We have three types of functions:

  • summarise: these functions produce an standardised output to summarise a cohort. This standard output is called summarised_result.

  • plot: these functions produce plots (currently, only ggplot, but working to implement plotly) from a summarised_result object.

  • table: these functions produce tables (gt and flextable) from a summarised_result object.

Contents

summariseCharacteristics

To get summarise characteristics for your cohort, pipe in below to your cohort table.

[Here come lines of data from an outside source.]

lemma modify_map_range {α : Type} (F : Nat → List α) (nb i : Nat) (v : α) :
    ((List.range nb).map F).modify i (fun b => b ++ [v])
      = (List.range nb).map (fun j => if j = i then F j ++ [v] else F j) := by
  apply List.ext_getElem
  · simp
  · intro j h1 h2
    simp only [List.length_modify, List.length_map, List.length_range] at h1
    rw [List.getElem_modify]
    simp only [List.getElem_map, List.getElem_range]
    by_cases hj : i = j
    · simp [hj]
    · simp [hj, Ne.symm hj]

-- B's bucket-filling fold, characterised bucket by bucket
lemma foldl_modify_buckets (values : List Int) (k : Int → Nat) (nb : Nat) (F : Nat → List Int)
    (h : ∀ v ∈ values, k v < nb) :
    values.foldl (fun bs v => bs.modify (k v) (fun b => b ++ [v])) ((List.range nb).map F)
      = (List.range nb).map (fun j => F j ++ values.filter (fun v => k v = j)) := by
  induction values generalizing F with
  | nil => simp
  | cons v vs ih =>
    rw [List.foldl_cons, modify_map_range]
    rw [ih (fun j => if j = k v then F j ++ [v] else F j) (fun w hw => h w (by simp [hw]))]
    apply List.map_congr_left
    intro j hj
    by_cases hkv : k v = j
    · simp [hkv]
    · simp [Ne.symm hkv, hkv]

-- zip(priority, range(len(priority))) is enumerate with the pair swapped
lemma zip_pyRange_eq_enumerate_swap (xs : List Int) (s : Int) :
    List.zip xs (PySem.List.pyRange s (s + (xs.length : Int)) 1)
      = (PySem.List.enumerate xs s).map (fun p => (p.2, p.1)) := by
  induction xs generalizing s with
  | nil => simp [PySem.List.enumerate]
  | cons x t ih =>
    rw [PySem.List.pyRange_one_cons (by simp only [List.length_cons]; push_cast; omega)]
    simp only [PySem.List.enumerate, List.map_cons, List.zip_cons_cons, List.length_cons]
    push_cast
    rw [show s + ((t.length : Int) + 1) = s + 1 + (t.length : Int) by ring, ih (s + 1)]

-- the looked-up key is either the default or one of the stored enumerate indices
lemma getD_foldl_insert_swap (ps : List (Int × Int)) (d : PySem.Dict Int Int) (v dflt : Int) :
    (ps.foldl (fun d p => d.insert p.2 p.1) d).getD v dflt = d.getD v dflt ∨
      (ps.foldl (fun d p => d.insert p.2 p.1) d).getD v dflt ∈ ps.map (·.1) := by
  induction ps generalizing d with
  | nil => exact Or.inl rfl
  | cons p t ih =>
    simp only [List.foldl_cons, List.map_cons]
    rcases ih (d.insert p.2 p.1) with h | h
    · rw [h, PySem.Dict.getD_insert]
      split_ifs
      · exact Or.inr (by simp)
      · exact Or.inl rfl
    · exact Or.inr (by simp [h])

 results <- cdm$sinusitis |>
  summariseCharacteristics()

Its return the cohort characteristics in a summarised_result object format.

glimpse(results)
Rows: 176
Columns: 13
$ result_id        <int> 1, 1, 1, 1, 1, 1, 1, 1, 1, 1, 1, 1, 1, 1, 1, 1, 1, 1, 1, 1, 1, 1, 1, 1, 1, 1, 1, 1, 1, 1, 1, …
$ cdm_name         <chr> "GiBleed", "GiBleed", "GiBleed", "GiBleed", "GiBleed", "GiBleed", "GiBleed", "GiBleed", "GiBl…
$ group_name       <chr> "cohort_name", "cohort_name", "cohort_name", "cohort_name", "cohort_name", "cohort_name", "co…
$ group_level      <chr> "any_sinusitis", "any_sinusitis", "any_sinusitis", "any_sinusitis", "any_sinusitis", "any_sin…
$ strata_name      <chr> "overall", "overall", "overall", "overall", "overall", "overall", "overall", "overall", "over…
$ strata_level     <chr> "overall", "overall", "overall", "overall", "overall", "overall", "overall", "overall", "over…
$ variable_name    <chr> "Number records", "Number subjects", "Cohort start date", "Cohort start date", "Cohort start …
$ variable_level   <chr> NA, NA, NA, NA, NA, NA, NA, NA, NA, NA, NA, NA, NA, NA, NA, NA, NA, NA, NA, "Female", "Female…
$ estimate_name    <chr> "count", "count", "min", "q25", "median", "q75", "max", "min", "q25", "median", "q75", "max",…
$ estimate_type    <chr> "integer", "integer", "date", "date", "date", "date", "date", "date", "date", "date", "date",…
$ estimate_value   <chr> "19032", "2688", "1908-10-30", "1972-08-22", "1988-06-09", "2003-09-27", "2019-06-25", "1908-…
$ additional_name  <chr> "overall", "overall", "overall", "overall", "overall", "overall", "overall", "overall", "over…
$ additional_level <chr> "overall", "overall", "overall", "overall", "overall", "overall", "overall", "overall", "over…

tableCharacteristics

To get a tidy table from the summarised_result object.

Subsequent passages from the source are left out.